▶ [WORK ORDER]:
Retype, exactly as they appear below, the lines between the line holding "if 'diabet' in" and the line holding "-- what changed: Replaced", both ends included.

▶ [SUPPLIED DATA]:
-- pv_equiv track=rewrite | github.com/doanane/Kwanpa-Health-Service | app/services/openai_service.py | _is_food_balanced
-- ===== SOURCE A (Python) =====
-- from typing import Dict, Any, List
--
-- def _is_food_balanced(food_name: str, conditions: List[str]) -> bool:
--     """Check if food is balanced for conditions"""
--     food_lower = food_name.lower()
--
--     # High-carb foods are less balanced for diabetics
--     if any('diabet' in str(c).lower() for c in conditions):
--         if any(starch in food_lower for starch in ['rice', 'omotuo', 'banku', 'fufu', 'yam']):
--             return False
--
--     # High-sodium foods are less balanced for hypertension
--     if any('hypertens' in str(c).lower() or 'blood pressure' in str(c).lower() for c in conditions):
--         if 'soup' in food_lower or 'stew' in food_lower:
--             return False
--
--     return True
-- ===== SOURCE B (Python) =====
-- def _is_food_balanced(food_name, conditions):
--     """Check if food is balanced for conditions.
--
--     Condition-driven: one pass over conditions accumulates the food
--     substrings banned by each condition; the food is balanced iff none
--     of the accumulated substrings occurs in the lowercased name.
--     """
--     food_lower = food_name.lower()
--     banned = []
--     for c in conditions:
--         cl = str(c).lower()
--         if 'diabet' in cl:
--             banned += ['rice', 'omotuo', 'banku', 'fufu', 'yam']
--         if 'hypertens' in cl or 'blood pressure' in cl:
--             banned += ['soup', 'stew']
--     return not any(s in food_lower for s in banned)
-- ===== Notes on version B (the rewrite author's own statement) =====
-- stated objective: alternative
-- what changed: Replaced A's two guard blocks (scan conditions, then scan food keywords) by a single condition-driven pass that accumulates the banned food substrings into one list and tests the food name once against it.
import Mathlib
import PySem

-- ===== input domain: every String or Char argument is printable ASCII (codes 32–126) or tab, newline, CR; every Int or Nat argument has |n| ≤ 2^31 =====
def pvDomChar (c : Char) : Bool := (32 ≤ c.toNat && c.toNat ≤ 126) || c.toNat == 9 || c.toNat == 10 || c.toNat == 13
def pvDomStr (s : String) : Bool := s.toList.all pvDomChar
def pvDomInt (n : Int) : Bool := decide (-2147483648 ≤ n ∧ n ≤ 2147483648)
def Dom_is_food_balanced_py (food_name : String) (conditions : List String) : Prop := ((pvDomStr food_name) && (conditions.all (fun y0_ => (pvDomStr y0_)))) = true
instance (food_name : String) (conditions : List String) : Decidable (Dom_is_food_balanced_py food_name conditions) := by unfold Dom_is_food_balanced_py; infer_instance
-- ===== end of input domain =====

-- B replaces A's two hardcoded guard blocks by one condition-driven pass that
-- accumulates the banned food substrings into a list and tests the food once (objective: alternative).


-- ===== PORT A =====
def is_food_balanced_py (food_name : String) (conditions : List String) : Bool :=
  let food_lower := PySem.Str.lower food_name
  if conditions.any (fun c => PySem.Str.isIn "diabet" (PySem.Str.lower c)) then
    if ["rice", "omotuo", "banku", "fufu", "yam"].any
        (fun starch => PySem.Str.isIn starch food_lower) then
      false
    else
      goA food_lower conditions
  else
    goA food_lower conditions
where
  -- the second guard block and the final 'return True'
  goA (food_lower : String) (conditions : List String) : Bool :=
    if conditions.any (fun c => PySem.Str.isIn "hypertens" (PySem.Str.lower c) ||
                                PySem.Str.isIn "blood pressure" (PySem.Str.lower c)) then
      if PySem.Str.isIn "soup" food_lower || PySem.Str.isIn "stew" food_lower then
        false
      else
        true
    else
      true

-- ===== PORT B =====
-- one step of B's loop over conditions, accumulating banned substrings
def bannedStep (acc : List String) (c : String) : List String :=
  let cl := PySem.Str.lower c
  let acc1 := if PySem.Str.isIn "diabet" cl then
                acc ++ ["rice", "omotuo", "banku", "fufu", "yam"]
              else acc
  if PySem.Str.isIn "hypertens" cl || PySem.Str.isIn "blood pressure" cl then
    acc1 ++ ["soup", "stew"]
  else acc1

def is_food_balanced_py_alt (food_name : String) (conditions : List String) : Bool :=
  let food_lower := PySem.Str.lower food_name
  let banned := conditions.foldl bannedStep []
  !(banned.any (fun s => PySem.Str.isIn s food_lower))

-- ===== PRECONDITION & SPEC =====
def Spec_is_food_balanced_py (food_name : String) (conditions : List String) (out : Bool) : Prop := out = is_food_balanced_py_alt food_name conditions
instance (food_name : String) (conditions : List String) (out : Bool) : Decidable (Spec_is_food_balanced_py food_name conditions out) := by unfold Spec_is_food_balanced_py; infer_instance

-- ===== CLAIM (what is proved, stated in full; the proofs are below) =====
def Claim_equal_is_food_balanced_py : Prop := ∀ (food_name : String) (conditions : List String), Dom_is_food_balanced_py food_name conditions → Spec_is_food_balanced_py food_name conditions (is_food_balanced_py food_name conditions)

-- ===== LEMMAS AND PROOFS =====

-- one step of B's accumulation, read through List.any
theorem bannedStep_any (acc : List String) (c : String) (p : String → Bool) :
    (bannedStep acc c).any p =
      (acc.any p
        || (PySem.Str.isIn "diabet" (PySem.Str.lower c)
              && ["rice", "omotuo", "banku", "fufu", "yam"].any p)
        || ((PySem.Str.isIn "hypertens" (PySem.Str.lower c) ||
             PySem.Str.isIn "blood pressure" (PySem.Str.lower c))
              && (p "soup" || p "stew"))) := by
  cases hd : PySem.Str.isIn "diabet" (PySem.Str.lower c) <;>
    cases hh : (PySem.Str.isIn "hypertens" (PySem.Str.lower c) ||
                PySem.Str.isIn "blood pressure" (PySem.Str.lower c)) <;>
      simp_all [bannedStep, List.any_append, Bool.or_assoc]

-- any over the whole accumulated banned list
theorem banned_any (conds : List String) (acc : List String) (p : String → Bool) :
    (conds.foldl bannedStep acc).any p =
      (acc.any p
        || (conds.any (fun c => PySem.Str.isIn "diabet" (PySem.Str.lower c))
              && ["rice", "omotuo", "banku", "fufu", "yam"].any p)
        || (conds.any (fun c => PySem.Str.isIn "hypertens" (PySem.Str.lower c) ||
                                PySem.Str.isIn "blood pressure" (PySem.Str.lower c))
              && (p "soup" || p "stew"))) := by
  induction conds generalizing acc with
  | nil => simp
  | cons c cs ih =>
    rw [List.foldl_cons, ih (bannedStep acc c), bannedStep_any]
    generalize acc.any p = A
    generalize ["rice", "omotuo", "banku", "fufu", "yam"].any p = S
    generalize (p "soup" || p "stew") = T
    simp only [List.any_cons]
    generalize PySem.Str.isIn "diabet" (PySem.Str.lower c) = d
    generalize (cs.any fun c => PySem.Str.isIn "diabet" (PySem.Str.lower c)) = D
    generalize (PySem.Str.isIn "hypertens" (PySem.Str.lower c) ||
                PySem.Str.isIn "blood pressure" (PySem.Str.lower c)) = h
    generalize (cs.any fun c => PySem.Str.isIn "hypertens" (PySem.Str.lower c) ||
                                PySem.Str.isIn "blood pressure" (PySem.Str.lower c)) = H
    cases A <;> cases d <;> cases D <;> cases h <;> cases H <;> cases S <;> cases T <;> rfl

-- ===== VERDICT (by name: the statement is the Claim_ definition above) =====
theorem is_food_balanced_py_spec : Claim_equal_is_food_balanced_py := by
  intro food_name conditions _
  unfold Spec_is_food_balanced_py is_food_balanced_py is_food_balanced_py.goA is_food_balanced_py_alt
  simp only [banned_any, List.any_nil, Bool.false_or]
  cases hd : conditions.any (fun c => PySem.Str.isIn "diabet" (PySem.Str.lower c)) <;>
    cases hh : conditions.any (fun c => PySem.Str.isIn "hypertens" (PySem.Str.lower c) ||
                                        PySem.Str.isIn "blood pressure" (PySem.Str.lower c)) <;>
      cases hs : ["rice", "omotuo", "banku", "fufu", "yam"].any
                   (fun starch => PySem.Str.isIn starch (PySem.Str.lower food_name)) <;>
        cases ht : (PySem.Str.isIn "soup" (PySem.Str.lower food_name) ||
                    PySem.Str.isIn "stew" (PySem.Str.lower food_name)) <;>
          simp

▶ [COMPLETED EXERCISE]:
--         if 'diabet' in cl:
--             banned += ['rice', 'omotuo', 'banku', 'fufu', 'yam']
--         if 'hypertens' in cl or 'blood pressure' in cl:
--             banned += ['soup', 'stew']
--     return not any(s in food_lower for s in banned)
-- ===== Notes on version B (the rewrite author's own statement) =====
-- stated objective: alternative
-- what changed: Replaced A's two guard blocks (scan conditions, then scan food keywords) by a single condition-driven pass that accumulates the banned food substrings into one list and tests the food name once against it.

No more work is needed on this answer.